● Aim of the task
Taking the listing below, restate word for word each line from the line with "(out, buf) =>" to the line with "else if (!buf.isEmpty)", ends included, and stop there.

● Dataset records
-- ===== the main dfs ↔ spec induction =====
theorem pvMain (s : List Int) (k : Int) :
    ∀ (fuel q ban : Nat) (chosen : List Int),
      fuel + q = s.length →
      (∀ t, q ≤ t → t < s.length → Nat.testBit ban t = pvConf k chosen (s.getD t 0)) →
      pvDfs (pvBuildF s k) s.length fuel q ban = pvW k (pvRLE (s.drop q)) chosen := by
  intro fuel
  induction fuel with
  | zero =>
    intro q ban chosen hq _
    have : s.drop q = [] := List.drop_of_length_le (by omega)
    rw [this]
    rfl
  | succ fuel ih =>
    intro q ban chosen hq hinv
    have hqn : q < s.length := by omega
    have hdrop : s.drop q = s.getD q 0 :: s.drop (q + 1) := by
      rw [List.drop_eq_getElem_cons hqn]
      congr 1
      rw [List.getD_eq_getElem?_getD, List.getElem?_eq_getElem hqn]
      rfl
    have hbitq : Nat.testBit ban q = pvConf k chosen (s.getD q 0) := hinv q le_rfl hqn
    show (if (ban >>> q) &&& 1 = 1 then pvDfs (pvBuildF s k) s.length fuel (q + 1) ban
      else pvDfs (pvBuildF s k) s.length fuel (q + 1) ban +
        pvDfs (pvBuildF s k) s.length fuel (q + 1) (pvRowBan (pvBuildF s k) s.length q ban)) = _
    by_cases hc : pvConf k chosen (s.getD q 0) = true
    · rw [if_pos ((pvTest ban q).mpr (hbitq.trans hc))]
      rw [ih (q + 1) ban chosen (by omega) (fun t ht1 ht2 => hinv t (by omega) ht2)]
      rw [hdrop, pvW_cons_banned k _ _ _ hc]
    · have hcf : pvConf k chosen (s.getD q 0) = false := by simpa using hc
      rw [if_neg (fun hb => hc (hbitq.symm.trans (by rw [(pvTest ban q).mp hb])))]
      have key : ∀ t, q + 1 ≤ t → t < s.length →
          Nat.testBit (pvRowBan (pvBuildF s k) s.length q ban) t
            = pvConf k (s.getD q 0 :: chosen) (s.getD t 0) := by
        intro t ht1 ht2
        rw [pvRowBan_testBit, hinv t (by omega) ht2, pvConf_cons]
        cases hg : pvGet2 (pvBuildF s k) q t with
        | true =>
          have hd : s.getD t 0 - s.getD q 0 = k := by
            rcases (pvBuildF_get s k q t).mp hg with ⟨h1, _, _⟩ | ⟨_, _, h3⟩
            · omega
            · exact h3
          have hb : (s.getD t 0 - s.getD q 0 == k) = true := by simpa using hd
          rw [hb, show decide (t < s.length) = true by simpa using ht2]
          simp only [Bool.and_true, Bool.or_true, Bool.true_or]
        | false =>
          have hd : ¬ (s.getD t 0 - s.getD q 0 = k) := by
            intro hcontr
            have := (pvBuildF_get s k q t).mpr (Or.inr ⟨by omega, ht2, hcontr⟩)
            rw [hg] at this
            cases this
          have hb : (s.getD t 0 - s.getD q 0 == k) = false := by simpa using hd
          rw [hb]
          simp only [Bool.and_false, Bool.or_false, Bool.false_or]
      rw [ih (q + 1) ban chosen (by omega) (fun t ht1 ht2 => hinv t (by omega) ht2),
        ih (q + 1) _ (s.getD q 0 :: chosen) (by omega) key]
      rw [hdrop, pvW_cons_free k _ _ _ hcf]
-- pv_equiv track=rewrite | github.com/nodirsafarov/adenum | adenum_lib/parsers.py | extract_asrep_hashes
-- ===== SOURCE A (Python) =====
-- def extract_asrep_hashes(text: str) -> list[str]:
--     out: list[str] = []
--     buf: list[str] = []
--     for line in text.splitlines():
--         if line.startswith("$krb5asrep$"):
--             if buf:
--                 out.append("".join(buf))
--             buf = [line]
--         elif buf and line.strip() and not line.startswith("[") and ":" not in line[:6]:
--             buf.append(line.strip())
--         else:
--             if buf:
--                 out.append("".join(buf))
--                 buf = []
--     if buf:
--         out.append("".join(buf))
--     return [hash_str for hash_str in out if hash_str.startswith("$krb5asrep$")]
-- ===== SOURCE B (Python) =====
-- def extract_asrep_hashes(text: str) -> list[str]:
--     HDR = "$krb5asrep$"
--     lines = text.splitlines()
--     out: list[str] = []
--     i, n = 0, len(lines)
--     while i < n:
--         if not lines[i].startswith(HDR):
--             i += 1
--             continue
--         block = lines[i]
--         i += 1
--         while i < n:
--             line = lines[i]
--             if line.startswith(HDR):
--                 break
--             if not line.strip() or line.startswith("[") or ":" in line[:6]:
--                 i += 1  # terminating line: consumed by the outer scan as a non-header
--                 break
--             block += line.strip()
--             i += 1
--         out.append(block)
--     return out
-- ===== Notes on version B (the rewrite author's own statement) =====
-- stated objective: alternative
-- what changed: Replaced A's single fold over an (out, buf) accumulator state with a trailing startswith-filter pass by a two-level scan: an outer loop that skips to each krb5asrep header line and an inner loop that appends stripped continuation lines, emitting each block directly with no final filter.
import Mathlib
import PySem

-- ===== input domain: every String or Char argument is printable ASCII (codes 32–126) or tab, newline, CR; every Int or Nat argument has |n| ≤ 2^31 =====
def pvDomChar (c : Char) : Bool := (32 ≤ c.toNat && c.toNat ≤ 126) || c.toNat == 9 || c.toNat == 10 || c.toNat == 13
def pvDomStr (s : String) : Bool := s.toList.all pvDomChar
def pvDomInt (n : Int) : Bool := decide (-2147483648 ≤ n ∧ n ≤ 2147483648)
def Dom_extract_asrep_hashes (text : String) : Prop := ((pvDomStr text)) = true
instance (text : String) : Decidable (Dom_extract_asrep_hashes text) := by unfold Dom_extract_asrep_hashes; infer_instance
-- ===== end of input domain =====

-- B replaces A's single fold over an (out, buf) state plus a trailing filter pass by a
-- two-level scan (outer loop finds header lines, inner loop collects continuations) that
-- emits blocks directly; objective: alternative decomposition, same return value.

-- ===== PORT A =====
-- one step of A's for-loop over the state (out, buf)
def pvAStep (st : List String × List String) (line : String) : List String × List String :=
  match st with
  | (out, buf) =>
    if PySem.Str.startswith line "$krb5asrep$" then
      ((if buf.isEmpty then out else out ++ [PySem.Str.join "" buf]), [line])
    else if (!buf.isEmpty) && !(PySem.Str.strip line == "") && !(PySem.Str.startswith line "[")
            && !(PySem.Str.isIn ":" (PySem.Str.slice line none (some 6))) then
      (out, buf ++ [PySem.Str.strip line])
    else
      (if buf.isEmpty then (out, buf) else (out ++ [PySem.Str.join "" buf], ([] : List String)))

def extract_asrep_hashes (text : String) : List String :=
  let r := (PySem.Str.splitlines text).foldl pvAStep ([], [])
  let out := if r.2.isEmpty then r.1 else r.1 ++ [PySem.Str.join "" r.2]
  out.filter (fun h => PySem.Str.startswith h "$krb5asrep$")

-- ===== PORT B =====
-- continuation test of B's inner loop
def pvCont (line : String) : Bool :=
  !(PySem.Str.strip line == "") && !(PySem.Str.startswith line "[")
    && !(PySem.Str.isIn ":" (PySem.Str.slice line none (some 6)))

mutual
-- outer while-loop of B: skip lines until a header line starts a block
def pvBOuter : List String → List String
  | [] => []
  | l :: rest =>
    if PySem.Str.startswith l "$krb5asrep$" then pvBInner rest l else pvBOuter rest
-- inner while-loop of B: extend the current block with stripped continuation lines;
-- a header line ends the block and immediately starts the next one (Source B's outer loop
-- re-reads the unconsumed header; that outer re-read is inlined here), any other
-- terminating line is consumed
def pvBInner : List String → String → List String
  | [], block => [block]
  | l :: rest, block =>
    if PySem.Str.startswith l "$krb5asrep$" then block :: pvBInner rest l
    else if pvCont l then pvBInner rest (block ++ PySem.Str.strip l)
    else block :: pvBOuter rest
end

def extract_asrep_hashes_alt (text : String) : List String :=
  pvBOuter (PySem.Str.splitlines text)

-- ===== PRECONDITION & SPEC =====
def Spec_extract_asrep_hashes (text : String) (out : List String) : Prop := out = extract_asrep_hashes_alt text
instance (text : String) (out : List String) : Decidable (Spec_extract_asrep_hashes text out) := by unfold Spec_extract_asrep_hashes; infer_instance

-- ===== CLAIM (what is proved, stated in full; the proofs are below) =====
def Claim_equal_extract_asrep_hashes : Prop := ∀ (text : String), Dom_extract_asrep_hashes text → Spec_extract_asrep_hashes text (extract_asrep_hashes text)

-- ===== LEMMAS AND PROOFS =====

-- A's result as a function of the remaining lines and the loop state
def pvAFin (ls : List String) (out buf : List String) : List String :=
  let r := ls.foldl pvAStep (out, buf)
  (if r.2.isEmpty then r.1 else r.1 ++ [PySem.Str.join "" r.2]).filter
    (fun h => PySem.Str.startswith h "$krb5asrep$")

theorem pvAFin_spec (text : String) : extract_asrep_hashes text = pvAFin (PySem.Str.splitlines text) [] [] := rfl

theorem pvJoin_empty_append (ps : List (List Char)) (s : List Char) :
    PySem.Chars.join [] (ps ++ [s]) = PySem.Chars.join [] ps ++ s := by
  induction ps with
  | nil => simp [PySem.Chars.join, List.intercalate]
  | cons p ps ih =>
    cases ps with
    | nil => simp_all [PySem.Chars.join, List.intercalate]
    | cons q qs => simp_all [PySem.Chars.join, List.intercalate, List.intersperse]

theorem pvJoin_singleton (s : String) : PySem.Str.join "" [s] = s := by
  apply String.toList_inj.mp
  rw [PySem.Str.toList_join]
  simpa using pvJoin_empty_append [] s.toList

theorem pvJoin_append (buf : List String) (s : String) :
    PySem.Str.join "" (buf ++ [s]) = PySem.Str.join "" buf ++ s := by
  apply String.toList_inj.mp
  rw [String.toList_append, PySem.Str.toList_join, PySem.Str.toList_join]
  simpa using pvJoin_empty_append (buf.map String.toList) s.toList

theorem pvHdr_append {s : String} (t : String)
    (h : PySem.Str.startswith s "$krb5asrep$" = true) :
    PySem.Str.startswith (s ++ t) "$krb5asrep$" = true := by
  rw [PySem.Str.startswith_eq, PySem.Chars.startswith_iff] at *
  rw [String.toList_append]
  exact h.trans (List.prefix_append _ _)

-- A's elif condition is buffer-nonemptiness together with B's continuation test
theorem pvCond_eq (buf : List String) (l : String) :
    ((!buf.isEmpty) && !(PySem.Str.strip l == "") && !(PySem.Str.startswith l "[")
      && !(PySem.Str.isIn ":" (PySem.Str.slice l none (some 6))))
      = ((!buf.isEmpty) && pvCont l) := by
  unfold pvCont
  cases buf.isEmpty <;> cases PySem.Str.strip l == "" <;>
    cases PySem.Str.startswith l "[" <;>
    cases PySem.Str.isIn ":" (PySem.Str.slice l none (some 6)) <;> rfl

theorem pvAStep_hdr (out buf : List String) (l : String)
    (hl : PySem.Str.startswith l "$krb5asrep$" = true) :
    pvAStep (out, buf) l = ((if buf.isEmpty then out else out ++ [PySem.Str.join "" buf]), [l]) := by
  simp only [pvAStep]; rw [if_pos hl]

theorem pvAStep_cont (out buf : List String) (l : String)
    (hl : PySem.Str.startswith l "$krb5asrep$" = false)
    (hbe : buf.isEmpty = false) (hc : pvCont l = true) :
    pvAStep (out, buf) l = (out, buf ++ [PySem.Str.strip l]) := by
  simp only [pvAStep]
  rw [pvCond_eq buf l, hl, hbe, hc]
  simp

theorem pvAStep_term (out buf : List String) (l : String)
    (hl : PySem.Str.startswith l "$krb5asrep$" = false) (hc : pvCont l = false) :
    pvAStep (out, buf) l = (if buf.isEmpty then (out, buf) else (out ++ [PySem.Str.join "" buf], [])) := by
  simp only [pvAStep]
  rw [pvCond_eq buf l, hl, hc]
  simp

-- the out-component of A's loop only grows by appending
theorem pvAStep_out (out buf : List String) (l : String) :
    pvAStep (out, buf) l = (out ++ (pvAStep ([], buf) l).1, (pvAStep ([], buf) l).2) := by
  cases hl : PySem.Str.startswith l "$krb5asrep$"
  · cases hc : pvCont l
    · rw [pvAStep_term out buf l hl hc, pvAStep_term [] buf l hl hc]
      cases buf <;> simp
    · cases hbe : buf.isEmpty
      · rw [pvAStep_cont out buf l hl hbe hc, pvAStep_cont [] buf l hl hbe hc]
        simp
      · have hb : buf = [] := by cases buf <;> simp_all
        subst hb
        have he : ∀ o : List String, pvAStep (o, []) l = (o, []) := by
          intro o
          simp only [pvAStep]
          rw [pvCond_eq [] l, hl]
          simp
        rw [he out, he []]
        simp
  · rw [pvAStep_hdr out buf l hl, pvAStep_hdr [] buf l hl]
    cases buf <;> simp

theorem pvAFin_out (ls : List String) : ∀ out buf : List String,
    pvAFin ls out buf
      = out.filter (fun h => PySem.Str.startswith h "$krb5asrep$") ++ pvAFin ls [] buf := by
  induction ls with
  | nil =>
    intro out buf
    unfold pvAFin
    cases buf <;> simp [List.filter_append]
  | cons l ls ih =>
    intro out buf
    unfold pvAFin
    simp only [List.foldl_cons]
    rw [pvAStep_out out buf l]
    have h1 := ih (out ++ (pvAStep ([], buf) l).1) (pvAStep ([], buf) l).2
    have h2 := ih (pvAStep ([], buf) l).1 (pvAStep ([], buf) l).2
    unfold pvAFin at h1 h2
    simp only at h1 h2
    rw [h1, h2, List.filter_append, List.append_assoc]

-- main invariant: A's loop from an empty buffer is B's outer scan, and from a header-opened
-- buffer buf it is B's inner scan on the joined block
theorem pvMain (ls : List String) :
    (pvAFin ls [] [] = pvBOuter ls)
      ∧ (∀ buf : List String, buf ≠ []
          → PySem.Str.startswith (PySem.Str.join "" buf) "$krb5asrep$" = true
          → pvAFin ls [] buf = pvBInner ls (PySem.Str.join "" buf)) := by
  induction ls with
  | nil =>
    refine ⟨rfl, ?_⟩
    intro buf hne hh
    have hbe : buf.isEmpty = false := by cases buf <;> simp_all
    unfold pvAFin pvBInner
    simp only [List.foldl_nil, hbe, if_false, Bool.false_eq_true]
    simp only [List.filter_cons, List.filter_nil, hh, if_true, List.nil_append]
  | cons l ls ih =>
    obtain ⟨ih1, ih2⟩ := ih
    constructor
    · show pvAFin (l :: ls) [] [] = pvBOuter (l :: ls)
      unfold pvAFin
      simp only [List.foldl_cons]
      cases hl : PySem.Str.startswith l "$krb5asrep$"
      · have hstep : pvAStep ([], []) l = ([], []) := by
          cases hc : pvCont l
          · rw [pvAStep_term [] [] l hl hc]; simp
          · have : ((!([] : List String).isEmpty) && !(PySem.Str.strip l == "")
                && !(PySem.Str.startswith l "[")
                && !(PySem.Str.isIn ":" (PySem.Str.slice l none (some 6)))) = false := by
              rw [pvCond_eq]; simp
            simp only [pvAStep, hl, Bool.false_eq_true, if_false, this]
            simp
        rw [hstep]
        have := ih1
        unfold pvAFin at this
        rw [this]
        simp only [pvBOuter, hl, Bool.false_eq_true, if_false]
      · rw [pvAStep_hdr [] [] l hl]
        have hI := ih2 [l] (by simp) (by rw [pvJoin_singleton]; exact hl)
        unfold pvAFin at hI
        rw [pvJoin_singleton] at hI
        simp only [List.isEmpty_nil, if_true] at *
        rw [hI]
        simp only [pvBOuter, hl, if_true]
    · intro buf hne hh
      have hbe : buf.isEmpty = false := by cases buf <;> simp_all
      show pvAFin (l :: ls) [] buf = pvBInner (l :: ls) (PySem.Str.join "" buf)
      unfold pvAFin
      simp only [List.foldl_cons]
      cases hl : PySem.Str.startswith l "$krb5asrep$"
      · cases hc : pvCont l
        · -- terminating line: emit the block, fall back to the outer scan
          rw [pvAStep_term [] buf l hl hc]
          simp only [hbe, Bool.false_eq_true, if_false, List.nil_append]
          have hO := pvAFin_out ls [PySem.Str.join "" buf] []
          unfold pvAFin at hO
          simp only at hO
          have ih1' := ih1
          unfold pvAFin at ih1'
          rw [hO, ih1']
          simp only [List.filter_cons, List.filter_nil, hh, if_true]
          simp only [pvBInner, hl, hc, Bool.false_eq_true, if_false, List.singleton_append]
        · -- continuation line: extend the block
          rw [pvAStep_cont [] buf l hl hbe hc]
          have hI := ih2 (buf ++ [PySem.Str.strip l]) (by simp)
            (by rw [pvJoin_append]; exact pvHdr_append _ hh)
          unfold pvAFin at hI
          simp only at hI
          rw [hI, pvJoin_append]
          simp only [pvBInner, hl, hc, Bool.false_eq_true, if_false, if_true]
      · -- header line: emit the block, start the next one
        rw [pvAStep_hdr [] buf l hl]
        simp only [hbe, Bool.false_eq_true, if_false, List.nil_append]
        have hI := ih2 [l] (by simp) (by rw [pvJoin_singleton]; exact hl)
        have hO := pvAFin_out ls [PySem.Str.join "" buf] [l]
        unfold pvAFin at hI hO
        simp only at hI hO
        rw [pvJoin_singleton] at hI
        rw [hO, hI]
        simp only [List.filter_cons, List.filter_nil, hh, if_true]
        simp only [pvBInner, hl, if_true, List.singleton_append]

-- ===== VERDICT (by name: the statement is the Claim_ definition above) =====
theorem extract_asrep_hashes_spec : Claim_equal_extract_asrep_hashes := by
  intro text _
  show extract_asrep_hashes text = extract_asrep_hashes_alt text
  rw [pvAFin_spec, extract_asrep_hashes_alt]
  exact (pvMain _).1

● Answer below
  | (out, buf) =>
    if PySem.Str.startswith line "$krb5asrep$" then
      ((if buf.isEmpty then out else out ++ [PySem.Str.join "" buf]), [line])
    else if (!buf.isEmpty) && !(PySem.Str.strip line == "") && !(PySem.Str.startswith line "[")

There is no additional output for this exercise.